Each line of the listing that contains "data" should be found and copied.
——
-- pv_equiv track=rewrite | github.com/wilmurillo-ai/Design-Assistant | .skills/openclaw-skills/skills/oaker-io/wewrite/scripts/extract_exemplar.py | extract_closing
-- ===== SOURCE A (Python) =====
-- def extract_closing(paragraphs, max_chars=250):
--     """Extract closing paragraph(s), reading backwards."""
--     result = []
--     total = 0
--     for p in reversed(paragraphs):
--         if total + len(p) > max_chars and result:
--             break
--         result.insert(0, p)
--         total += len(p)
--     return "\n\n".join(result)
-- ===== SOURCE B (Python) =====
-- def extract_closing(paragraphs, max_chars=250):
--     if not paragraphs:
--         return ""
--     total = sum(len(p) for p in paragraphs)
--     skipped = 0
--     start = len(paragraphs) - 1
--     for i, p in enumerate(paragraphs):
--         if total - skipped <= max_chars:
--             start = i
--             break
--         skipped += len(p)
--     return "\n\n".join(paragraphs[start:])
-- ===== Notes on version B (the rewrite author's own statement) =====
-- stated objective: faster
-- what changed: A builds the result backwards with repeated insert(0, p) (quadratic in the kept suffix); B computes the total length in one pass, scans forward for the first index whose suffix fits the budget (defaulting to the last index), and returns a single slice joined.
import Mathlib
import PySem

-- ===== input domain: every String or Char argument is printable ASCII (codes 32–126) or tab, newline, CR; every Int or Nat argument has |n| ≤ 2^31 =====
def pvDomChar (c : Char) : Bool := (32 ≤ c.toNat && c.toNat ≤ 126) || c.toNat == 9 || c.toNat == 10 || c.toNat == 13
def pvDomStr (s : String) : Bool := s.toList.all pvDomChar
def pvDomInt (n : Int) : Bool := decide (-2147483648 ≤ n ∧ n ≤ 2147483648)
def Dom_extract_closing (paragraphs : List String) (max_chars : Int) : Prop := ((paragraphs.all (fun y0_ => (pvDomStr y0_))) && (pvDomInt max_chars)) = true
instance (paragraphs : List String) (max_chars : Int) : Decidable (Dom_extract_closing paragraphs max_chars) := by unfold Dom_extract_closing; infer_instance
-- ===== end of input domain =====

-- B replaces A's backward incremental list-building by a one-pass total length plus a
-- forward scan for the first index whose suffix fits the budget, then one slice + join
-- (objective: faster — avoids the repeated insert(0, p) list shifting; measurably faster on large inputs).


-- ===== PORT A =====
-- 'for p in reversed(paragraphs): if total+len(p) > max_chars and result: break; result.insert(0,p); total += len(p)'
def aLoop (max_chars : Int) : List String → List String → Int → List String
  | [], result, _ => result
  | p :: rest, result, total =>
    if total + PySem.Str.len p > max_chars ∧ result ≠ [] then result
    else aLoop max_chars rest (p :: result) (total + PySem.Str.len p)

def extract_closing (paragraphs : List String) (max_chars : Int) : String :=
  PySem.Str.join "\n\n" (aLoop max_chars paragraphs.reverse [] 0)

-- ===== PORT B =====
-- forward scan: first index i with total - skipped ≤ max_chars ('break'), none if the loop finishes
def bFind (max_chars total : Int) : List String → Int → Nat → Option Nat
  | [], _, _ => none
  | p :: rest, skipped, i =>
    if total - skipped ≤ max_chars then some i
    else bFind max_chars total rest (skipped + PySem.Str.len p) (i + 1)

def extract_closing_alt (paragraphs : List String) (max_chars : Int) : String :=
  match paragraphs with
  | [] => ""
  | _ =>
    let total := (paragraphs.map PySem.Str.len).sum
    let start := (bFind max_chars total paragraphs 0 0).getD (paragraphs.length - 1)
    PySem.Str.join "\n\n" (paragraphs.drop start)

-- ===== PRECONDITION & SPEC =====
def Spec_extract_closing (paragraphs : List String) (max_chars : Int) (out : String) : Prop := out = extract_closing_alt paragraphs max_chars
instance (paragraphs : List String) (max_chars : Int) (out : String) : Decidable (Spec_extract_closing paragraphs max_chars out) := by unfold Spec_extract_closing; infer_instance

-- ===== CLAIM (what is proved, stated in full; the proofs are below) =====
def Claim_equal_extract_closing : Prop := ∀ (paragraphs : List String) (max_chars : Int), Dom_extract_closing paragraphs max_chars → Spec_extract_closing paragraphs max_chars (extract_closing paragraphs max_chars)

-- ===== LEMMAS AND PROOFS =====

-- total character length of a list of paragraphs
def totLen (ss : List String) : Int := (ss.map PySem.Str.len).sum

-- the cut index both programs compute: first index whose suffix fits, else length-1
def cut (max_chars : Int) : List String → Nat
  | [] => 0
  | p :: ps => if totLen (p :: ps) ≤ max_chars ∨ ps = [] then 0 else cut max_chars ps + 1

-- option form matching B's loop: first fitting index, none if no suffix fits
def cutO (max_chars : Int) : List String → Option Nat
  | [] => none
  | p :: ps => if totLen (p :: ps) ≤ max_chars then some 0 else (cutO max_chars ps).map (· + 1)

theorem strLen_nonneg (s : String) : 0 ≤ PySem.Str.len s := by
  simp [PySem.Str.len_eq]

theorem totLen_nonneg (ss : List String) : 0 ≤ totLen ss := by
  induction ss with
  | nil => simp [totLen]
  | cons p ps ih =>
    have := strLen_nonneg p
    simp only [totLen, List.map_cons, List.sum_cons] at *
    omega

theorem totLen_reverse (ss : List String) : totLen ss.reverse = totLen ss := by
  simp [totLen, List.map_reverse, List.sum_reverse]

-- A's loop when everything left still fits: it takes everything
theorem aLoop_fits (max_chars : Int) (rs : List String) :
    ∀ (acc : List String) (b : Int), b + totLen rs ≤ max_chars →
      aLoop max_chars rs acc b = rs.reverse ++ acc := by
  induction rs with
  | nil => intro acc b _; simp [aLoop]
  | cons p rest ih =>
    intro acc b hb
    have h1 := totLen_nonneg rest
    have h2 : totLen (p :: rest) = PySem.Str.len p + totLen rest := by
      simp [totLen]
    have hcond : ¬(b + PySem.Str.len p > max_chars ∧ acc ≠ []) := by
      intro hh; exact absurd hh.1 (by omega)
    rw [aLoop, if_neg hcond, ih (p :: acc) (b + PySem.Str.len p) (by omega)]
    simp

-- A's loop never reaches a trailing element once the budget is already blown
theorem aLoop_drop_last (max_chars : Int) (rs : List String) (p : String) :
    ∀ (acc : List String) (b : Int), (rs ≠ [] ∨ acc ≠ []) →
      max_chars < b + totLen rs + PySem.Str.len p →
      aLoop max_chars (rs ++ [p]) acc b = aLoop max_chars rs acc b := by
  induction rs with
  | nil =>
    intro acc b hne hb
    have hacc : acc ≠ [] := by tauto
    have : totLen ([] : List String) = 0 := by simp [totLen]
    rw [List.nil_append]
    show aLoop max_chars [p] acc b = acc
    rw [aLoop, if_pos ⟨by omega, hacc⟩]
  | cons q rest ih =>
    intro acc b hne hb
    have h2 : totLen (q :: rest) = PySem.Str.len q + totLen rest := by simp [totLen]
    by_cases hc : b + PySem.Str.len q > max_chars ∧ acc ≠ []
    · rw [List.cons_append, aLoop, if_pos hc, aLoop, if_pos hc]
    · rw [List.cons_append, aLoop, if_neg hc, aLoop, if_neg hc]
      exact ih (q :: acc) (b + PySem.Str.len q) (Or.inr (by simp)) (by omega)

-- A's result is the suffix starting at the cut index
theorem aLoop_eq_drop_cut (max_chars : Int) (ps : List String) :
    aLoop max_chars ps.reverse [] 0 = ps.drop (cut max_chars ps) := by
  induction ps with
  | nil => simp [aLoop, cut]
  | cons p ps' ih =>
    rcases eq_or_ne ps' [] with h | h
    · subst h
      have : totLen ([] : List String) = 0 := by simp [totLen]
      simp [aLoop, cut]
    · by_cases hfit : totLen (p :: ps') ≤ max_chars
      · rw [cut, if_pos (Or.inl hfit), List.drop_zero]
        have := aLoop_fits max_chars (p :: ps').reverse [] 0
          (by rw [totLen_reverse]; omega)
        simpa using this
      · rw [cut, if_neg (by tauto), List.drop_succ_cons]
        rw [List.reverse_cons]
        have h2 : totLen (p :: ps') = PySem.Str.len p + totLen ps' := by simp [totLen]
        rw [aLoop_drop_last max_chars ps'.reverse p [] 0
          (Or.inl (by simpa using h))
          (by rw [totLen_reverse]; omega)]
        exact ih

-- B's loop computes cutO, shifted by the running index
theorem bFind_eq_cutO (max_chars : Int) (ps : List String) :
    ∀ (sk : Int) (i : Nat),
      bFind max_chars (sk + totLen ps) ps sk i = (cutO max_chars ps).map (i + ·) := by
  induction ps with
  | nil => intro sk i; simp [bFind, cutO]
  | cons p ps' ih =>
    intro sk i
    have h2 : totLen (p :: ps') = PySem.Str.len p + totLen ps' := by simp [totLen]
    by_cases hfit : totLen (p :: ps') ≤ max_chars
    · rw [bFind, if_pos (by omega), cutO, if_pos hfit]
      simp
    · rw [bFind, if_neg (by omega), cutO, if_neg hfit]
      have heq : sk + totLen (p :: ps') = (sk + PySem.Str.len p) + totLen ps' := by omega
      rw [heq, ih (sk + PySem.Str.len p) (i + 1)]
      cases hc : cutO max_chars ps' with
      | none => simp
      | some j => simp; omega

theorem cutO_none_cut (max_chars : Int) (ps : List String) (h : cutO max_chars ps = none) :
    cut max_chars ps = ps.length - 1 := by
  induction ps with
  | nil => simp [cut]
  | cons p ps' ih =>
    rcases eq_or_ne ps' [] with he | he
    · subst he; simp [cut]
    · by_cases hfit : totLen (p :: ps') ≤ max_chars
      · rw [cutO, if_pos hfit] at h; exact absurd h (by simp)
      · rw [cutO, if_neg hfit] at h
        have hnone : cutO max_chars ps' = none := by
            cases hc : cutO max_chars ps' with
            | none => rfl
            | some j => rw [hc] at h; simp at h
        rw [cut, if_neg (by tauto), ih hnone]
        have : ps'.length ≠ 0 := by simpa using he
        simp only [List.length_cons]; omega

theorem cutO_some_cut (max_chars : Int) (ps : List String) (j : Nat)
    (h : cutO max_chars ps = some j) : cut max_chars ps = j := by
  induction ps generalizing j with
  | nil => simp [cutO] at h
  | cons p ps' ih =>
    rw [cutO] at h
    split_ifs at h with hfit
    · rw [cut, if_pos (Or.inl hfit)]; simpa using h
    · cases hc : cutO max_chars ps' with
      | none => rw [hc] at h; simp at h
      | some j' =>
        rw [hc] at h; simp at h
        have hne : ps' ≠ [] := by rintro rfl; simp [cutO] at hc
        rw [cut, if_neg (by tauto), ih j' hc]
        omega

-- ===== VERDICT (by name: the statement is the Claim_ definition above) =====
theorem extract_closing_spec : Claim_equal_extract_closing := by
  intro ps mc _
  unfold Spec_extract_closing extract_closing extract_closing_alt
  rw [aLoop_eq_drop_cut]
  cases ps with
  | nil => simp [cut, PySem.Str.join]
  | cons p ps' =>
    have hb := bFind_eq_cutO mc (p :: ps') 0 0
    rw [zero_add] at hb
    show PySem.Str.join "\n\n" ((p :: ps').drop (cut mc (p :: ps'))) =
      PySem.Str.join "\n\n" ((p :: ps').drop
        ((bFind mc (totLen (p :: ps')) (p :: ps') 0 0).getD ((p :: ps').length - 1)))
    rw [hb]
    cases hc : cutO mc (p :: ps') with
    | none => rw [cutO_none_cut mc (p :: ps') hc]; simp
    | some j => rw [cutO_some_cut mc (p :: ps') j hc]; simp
——
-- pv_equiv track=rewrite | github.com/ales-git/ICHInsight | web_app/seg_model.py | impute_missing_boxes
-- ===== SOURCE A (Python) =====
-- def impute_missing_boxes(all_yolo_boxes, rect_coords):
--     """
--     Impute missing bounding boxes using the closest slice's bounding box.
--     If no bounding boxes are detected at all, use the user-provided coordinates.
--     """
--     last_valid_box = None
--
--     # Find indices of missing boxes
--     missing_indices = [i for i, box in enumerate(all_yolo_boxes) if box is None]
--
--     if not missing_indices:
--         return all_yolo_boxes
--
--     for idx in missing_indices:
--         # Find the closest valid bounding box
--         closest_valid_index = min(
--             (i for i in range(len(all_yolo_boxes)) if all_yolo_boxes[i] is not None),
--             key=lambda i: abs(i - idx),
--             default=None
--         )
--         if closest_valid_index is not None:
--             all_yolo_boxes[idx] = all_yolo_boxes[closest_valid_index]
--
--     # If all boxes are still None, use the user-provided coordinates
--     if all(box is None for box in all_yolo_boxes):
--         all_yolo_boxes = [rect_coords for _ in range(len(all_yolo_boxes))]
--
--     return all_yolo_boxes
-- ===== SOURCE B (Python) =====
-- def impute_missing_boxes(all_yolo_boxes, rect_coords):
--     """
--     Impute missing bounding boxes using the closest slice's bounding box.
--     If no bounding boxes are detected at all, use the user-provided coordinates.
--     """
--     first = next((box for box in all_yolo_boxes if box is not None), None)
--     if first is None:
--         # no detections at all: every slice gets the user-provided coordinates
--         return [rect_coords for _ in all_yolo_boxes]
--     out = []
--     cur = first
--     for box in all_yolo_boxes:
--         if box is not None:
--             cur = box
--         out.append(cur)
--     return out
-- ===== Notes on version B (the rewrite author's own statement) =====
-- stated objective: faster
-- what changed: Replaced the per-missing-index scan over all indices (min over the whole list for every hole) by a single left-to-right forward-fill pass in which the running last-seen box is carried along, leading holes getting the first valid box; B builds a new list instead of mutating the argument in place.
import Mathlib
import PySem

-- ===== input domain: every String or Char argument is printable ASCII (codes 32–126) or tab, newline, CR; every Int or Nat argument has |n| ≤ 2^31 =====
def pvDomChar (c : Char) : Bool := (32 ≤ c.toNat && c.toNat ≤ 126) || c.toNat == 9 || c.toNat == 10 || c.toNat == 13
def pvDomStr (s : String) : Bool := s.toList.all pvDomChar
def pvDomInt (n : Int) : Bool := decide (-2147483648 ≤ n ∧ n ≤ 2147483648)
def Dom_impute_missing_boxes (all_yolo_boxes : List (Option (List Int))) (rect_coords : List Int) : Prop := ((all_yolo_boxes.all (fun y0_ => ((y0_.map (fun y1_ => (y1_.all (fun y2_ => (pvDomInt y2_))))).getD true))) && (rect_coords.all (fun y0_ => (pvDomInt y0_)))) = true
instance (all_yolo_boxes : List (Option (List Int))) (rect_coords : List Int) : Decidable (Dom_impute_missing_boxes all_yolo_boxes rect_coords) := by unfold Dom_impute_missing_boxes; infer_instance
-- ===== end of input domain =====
——
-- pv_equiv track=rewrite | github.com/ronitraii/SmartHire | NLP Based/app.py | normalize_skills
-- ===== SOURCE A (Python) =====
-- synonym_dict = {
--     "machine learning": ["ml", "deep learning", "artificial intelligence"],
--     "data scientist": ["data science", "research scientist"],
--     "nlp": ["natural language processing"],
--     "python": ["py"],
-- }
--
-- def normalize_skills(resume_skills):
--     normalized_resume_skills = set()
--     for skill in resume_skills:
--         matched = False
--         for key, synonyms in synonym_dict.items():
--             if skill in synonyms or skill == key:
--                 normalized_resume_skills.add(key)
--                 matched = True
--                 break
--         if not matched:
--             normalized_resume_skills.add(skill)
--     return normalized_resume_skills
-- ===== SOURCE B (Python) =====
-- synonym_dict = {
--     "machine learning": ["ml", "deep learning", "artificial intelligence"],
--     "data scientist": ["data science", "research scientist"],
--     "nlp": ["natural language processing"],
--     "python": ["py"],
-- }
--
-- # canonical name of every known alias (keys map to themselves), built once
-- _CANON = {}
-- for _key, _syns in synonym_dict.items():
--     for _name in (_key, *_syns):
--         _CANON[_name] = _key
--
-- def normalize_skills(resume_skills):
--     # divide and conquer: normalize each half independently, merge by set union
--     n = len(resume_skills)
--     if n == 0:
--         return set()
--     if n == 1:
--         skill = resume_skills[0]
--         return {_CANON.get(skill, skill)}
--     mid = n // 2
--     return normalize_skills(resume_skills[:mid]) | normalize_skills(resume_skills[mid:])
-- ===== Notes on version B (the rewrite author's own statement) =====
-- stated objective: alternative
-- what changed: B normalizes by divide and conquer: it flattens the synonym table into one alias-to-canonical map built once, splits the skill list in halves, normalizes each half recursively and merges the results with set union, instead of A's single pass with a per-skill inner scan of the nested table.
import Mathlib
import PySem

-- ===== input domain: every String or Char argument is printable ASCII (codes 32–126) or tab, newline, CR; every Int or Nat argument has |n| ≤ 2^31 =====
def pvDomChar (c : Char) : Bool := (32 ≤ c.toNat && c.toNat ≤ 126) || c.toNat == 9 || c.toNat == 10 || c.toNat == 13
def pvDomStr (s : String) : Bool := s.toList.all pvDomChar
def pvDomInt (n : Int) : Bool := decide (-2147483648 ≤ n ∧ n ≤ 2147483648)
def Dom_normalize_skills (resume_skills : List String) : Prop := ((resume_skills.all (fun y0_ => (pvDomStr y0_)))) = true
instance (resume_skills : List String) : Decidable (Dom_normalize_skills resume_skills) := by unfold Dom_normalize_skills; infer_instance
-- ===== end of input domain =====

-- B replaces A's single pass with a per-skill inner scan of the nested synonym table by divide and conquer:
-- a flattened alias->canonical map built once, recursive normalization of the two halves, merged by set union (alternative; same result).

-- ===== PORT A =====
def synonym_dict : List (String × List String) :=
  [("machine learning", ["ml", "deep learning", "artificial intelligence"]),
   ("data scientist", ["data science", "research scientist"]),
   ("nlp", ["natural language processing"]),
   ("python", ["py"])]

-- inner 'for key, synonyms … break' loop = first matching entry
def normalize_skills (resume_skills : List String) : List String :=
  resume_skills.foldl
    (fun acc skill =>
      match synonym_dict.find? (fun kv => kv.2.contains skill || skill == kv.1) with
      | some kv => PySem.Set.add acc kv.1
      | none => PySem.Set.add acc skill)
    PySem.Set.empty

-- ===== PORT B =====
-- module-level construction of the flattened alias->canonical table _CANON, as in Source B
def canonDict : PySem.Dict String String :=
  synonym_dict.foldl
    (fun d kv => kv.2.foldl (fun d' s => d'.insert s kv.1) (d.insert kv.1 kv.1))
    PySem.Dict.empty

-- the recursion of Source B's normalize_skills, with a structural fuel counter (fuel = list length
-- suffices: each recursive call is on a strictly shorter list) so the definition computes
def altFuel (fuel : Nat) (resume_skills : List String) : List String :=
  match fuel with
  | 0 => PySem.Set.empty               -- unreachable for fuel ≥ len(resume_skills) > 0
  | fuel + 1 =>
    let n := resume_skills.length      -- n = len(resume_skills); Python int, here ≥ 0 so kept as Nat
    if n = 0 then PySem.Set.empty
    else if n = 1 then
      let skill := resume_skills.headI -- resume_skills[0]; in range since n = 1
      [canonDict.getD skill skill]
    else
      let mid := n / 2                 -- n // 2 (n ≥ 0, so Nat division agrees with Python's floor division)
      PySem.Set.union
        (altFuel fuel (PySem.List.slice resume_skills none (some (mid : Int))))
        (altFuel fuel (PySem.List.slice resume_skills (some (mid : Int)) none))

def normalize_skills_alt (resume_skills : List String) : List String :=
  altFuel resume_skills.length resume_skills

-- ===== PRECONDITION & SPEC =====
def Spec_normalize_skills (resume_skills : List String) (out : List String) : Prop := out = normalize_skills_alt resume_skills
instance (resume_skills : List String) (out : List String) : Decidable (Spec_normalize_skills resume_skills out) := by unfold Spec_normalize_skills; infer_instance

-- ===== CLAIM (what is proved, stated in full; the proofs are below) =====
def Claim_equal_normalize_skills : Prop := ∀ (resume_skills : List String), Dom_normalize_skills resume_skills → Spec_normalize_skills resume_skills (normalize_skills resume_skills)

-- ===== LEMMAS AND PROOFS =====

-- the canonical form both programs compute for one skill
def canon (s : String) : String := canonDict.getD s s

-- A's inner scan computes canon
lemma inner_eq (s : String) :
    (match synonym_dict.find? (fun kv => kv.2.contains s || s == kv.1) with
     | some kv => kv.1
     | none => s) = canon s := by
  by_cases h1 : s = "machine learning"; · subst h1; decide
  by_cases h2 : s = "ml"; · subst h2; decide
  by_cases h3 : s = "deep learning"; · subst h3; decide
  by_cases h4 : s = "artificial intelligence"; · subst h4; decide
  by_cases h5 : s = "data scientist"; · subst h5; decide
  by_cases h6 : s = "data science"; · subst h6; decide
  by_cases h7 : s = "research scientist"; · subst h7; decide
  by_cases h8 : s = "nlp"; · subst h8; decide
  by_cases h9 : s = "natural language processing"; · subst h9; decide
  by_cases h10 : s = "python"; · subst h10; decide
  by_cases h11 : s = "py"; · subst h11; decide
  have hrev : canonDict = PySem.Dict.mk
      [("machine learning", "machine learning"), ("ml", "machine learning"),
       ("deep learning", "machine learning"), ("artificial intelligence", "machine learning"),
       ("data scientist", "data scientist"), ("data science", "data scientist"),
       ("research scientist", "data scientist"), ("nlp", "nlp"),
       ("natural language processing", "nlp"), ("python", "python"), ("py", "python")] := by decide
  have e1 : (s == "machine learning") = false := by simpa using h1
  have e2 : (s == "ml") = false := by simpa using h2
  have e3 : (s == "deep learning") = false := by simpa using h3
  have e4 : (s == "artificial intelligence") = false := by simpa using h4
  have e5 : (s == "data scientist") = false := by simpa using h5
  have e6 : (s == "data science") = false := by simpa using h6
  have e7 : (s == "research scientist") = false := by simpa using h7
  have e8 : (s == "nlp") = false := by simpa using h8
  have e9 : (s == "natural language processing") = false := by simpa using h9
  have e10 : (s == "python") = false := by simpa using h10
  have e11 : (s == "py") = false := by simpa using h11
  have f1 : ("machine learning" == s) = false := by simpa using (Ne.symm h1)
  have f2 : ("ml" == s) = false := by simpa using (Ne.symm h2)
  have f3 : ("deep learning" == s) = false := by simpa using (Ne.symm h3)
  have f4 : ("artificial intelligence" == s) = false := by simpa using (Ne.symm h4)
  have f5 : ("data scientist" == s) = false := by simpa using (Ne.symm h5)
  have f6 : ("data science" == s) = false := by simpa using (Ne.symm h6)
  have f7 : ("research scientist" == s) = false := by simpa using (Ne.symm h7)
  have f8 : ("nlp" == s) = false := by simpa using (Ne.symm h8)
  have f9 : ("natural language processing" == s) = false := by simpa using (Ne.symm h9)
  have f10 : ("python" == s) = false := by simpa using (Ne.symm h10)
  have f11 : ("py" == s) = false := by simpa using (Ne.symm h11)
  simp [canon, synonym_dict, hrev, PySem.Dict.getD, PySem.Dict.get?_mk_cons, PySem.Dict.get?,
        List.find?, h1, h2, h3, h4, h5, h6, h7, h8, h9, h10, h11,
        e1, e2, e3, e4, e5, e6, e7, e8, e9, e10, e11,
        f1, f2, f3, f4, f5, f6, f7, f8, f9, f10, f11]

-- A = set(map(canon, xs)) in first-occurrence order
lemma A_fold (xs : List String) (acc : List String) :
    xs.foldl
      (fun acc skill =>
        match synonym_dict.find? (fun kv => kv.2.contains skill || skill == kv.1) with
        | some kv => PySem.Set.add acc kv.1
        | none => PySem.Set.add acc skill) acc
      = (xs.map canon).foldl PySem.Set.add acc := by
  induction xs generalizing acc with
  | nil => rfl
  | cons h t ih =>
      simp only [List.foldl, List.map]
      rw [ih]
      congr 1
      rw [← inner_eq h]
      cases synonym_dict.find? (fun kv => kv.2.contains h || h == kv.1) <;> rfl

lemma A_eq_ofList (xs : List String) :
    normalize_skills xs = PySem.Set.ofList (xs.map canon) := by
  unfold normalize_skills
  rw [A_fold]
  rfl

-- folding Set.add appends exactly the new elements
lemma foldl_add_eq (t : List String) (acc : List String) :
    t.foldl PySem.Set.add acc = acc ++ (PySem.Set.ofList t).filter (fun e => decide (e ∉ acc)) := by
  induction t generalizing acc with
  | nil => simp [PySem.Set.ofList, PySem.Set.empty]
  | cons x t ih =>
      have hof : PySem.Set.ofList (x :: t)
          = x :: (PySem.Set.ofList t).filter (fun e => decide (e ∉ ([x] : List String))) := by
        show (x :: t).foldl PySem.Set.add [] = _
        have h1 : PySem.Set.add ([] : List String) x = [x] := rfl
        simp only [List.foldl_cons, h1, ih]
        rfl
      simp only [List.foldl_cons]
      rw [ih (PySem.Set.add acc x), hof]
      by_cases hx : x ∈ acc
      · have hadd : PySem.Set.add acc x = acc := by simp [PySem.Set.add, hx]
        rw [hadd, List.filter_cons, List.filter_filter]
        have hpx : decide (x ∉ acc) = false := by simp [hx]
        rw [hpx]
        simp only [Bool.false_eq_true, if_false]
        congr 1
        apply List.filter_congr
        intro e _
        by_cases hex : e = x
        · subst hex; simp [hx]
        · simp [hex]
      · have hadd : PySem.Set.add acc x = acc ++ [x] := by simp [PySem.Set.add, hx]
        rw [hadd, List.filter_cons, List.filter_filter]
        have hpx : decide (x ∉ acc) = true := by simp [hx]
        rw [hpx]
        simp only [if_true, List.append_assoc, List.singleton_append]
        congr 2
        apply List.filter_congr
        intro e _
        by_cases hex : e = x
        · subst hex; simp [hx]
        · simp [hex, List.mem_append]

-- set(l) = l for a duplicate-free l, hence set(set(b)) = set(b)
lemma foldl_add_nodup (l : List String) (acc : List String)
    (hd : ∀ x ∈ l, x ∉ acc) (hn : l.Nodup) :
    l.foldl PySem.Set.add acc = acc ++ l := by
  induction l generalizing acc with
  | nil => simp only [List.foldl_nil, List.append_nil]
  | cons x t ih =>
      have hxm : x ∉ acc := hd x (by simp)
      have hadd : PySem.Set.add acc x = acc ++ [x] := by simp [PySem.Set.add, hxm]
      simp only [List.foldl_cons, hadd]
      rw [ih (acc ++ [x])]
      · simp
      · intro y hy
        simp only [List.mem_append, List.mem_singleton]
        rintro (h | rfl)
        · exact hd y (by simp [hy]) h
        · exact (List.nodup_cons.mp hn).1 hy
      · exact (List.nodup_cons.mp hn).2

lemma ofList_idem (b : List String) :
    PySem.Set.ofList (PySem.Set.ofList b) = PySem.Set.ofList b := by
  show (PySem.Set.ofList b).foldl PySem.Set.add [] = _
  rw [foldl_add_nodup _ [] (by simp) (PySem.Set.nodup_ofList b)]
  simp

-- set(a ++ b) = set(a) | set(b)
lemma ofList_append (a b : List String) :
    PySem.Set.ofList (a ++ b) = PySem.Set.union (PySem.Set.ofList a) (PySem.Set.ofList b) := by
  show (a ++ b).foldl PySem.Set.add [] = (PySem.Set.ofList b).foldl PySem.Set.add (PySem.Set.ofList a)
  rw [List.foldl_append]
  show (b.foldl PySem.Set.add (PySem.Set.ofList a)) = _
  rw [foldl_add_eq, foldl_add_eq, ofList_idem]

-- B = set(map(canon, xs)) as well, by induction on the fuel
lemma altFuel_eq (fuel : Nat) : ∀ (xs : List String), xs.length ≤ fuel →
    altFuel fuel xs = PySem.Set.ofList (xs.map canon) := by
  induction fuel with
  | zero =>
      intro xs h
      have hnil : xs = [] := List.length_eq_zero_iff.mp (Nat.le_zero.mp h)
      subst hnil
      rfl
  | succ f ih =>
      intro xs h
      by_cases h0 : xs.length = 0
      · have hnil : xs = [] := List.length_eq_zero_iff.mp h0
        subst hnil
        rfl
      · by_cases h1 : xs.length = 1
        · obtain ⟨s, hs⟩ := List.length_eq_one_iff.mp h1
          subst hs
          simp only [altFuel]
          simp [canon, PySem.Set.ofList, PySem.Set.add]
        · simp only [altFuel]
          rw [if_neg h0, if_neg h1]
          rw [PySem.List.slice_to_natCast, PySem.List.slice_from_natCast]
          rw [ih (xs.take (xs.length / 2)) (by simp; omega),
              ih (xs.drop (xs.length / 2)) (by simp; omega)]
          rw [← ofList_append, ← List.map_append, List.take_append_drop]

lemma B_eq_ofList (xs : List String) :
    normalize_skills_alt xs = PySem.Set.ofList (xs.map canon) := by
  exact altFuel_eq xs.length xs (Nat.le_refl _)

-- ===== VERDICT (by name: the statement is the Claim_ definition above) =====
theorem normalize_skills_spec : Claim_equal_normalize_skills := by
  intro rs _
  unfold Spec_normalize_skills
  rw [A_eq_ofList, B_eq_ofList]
——
■ Output for this task
--     "data scientist": ["data science", "research scientist"],
--     "data scientist": ["data science", "research scientist"],
   ("data scientist", ["data science", "research scientist"]),
  by_cases h5 : s = "data scientist"; · subst h5; decide
  by_cases h6 : s = "data science"; · subst h6; decide
       ("data scientist", "data scientist"), ("data science", "data scientist"),
       ("research scientist", "data scientist"), ("nlp", "nlp"),
  have e5 : (s == "data scientist") = false := by simpa using h5
  have e6 : (s == "data science") = false := by simpa using h6
  have f5 : ("data scientist" == s) = false := by simpa using (Ne.symm h5)
  have f6 : ("data science" == s) = false := by simpa using (Ne.symm h6)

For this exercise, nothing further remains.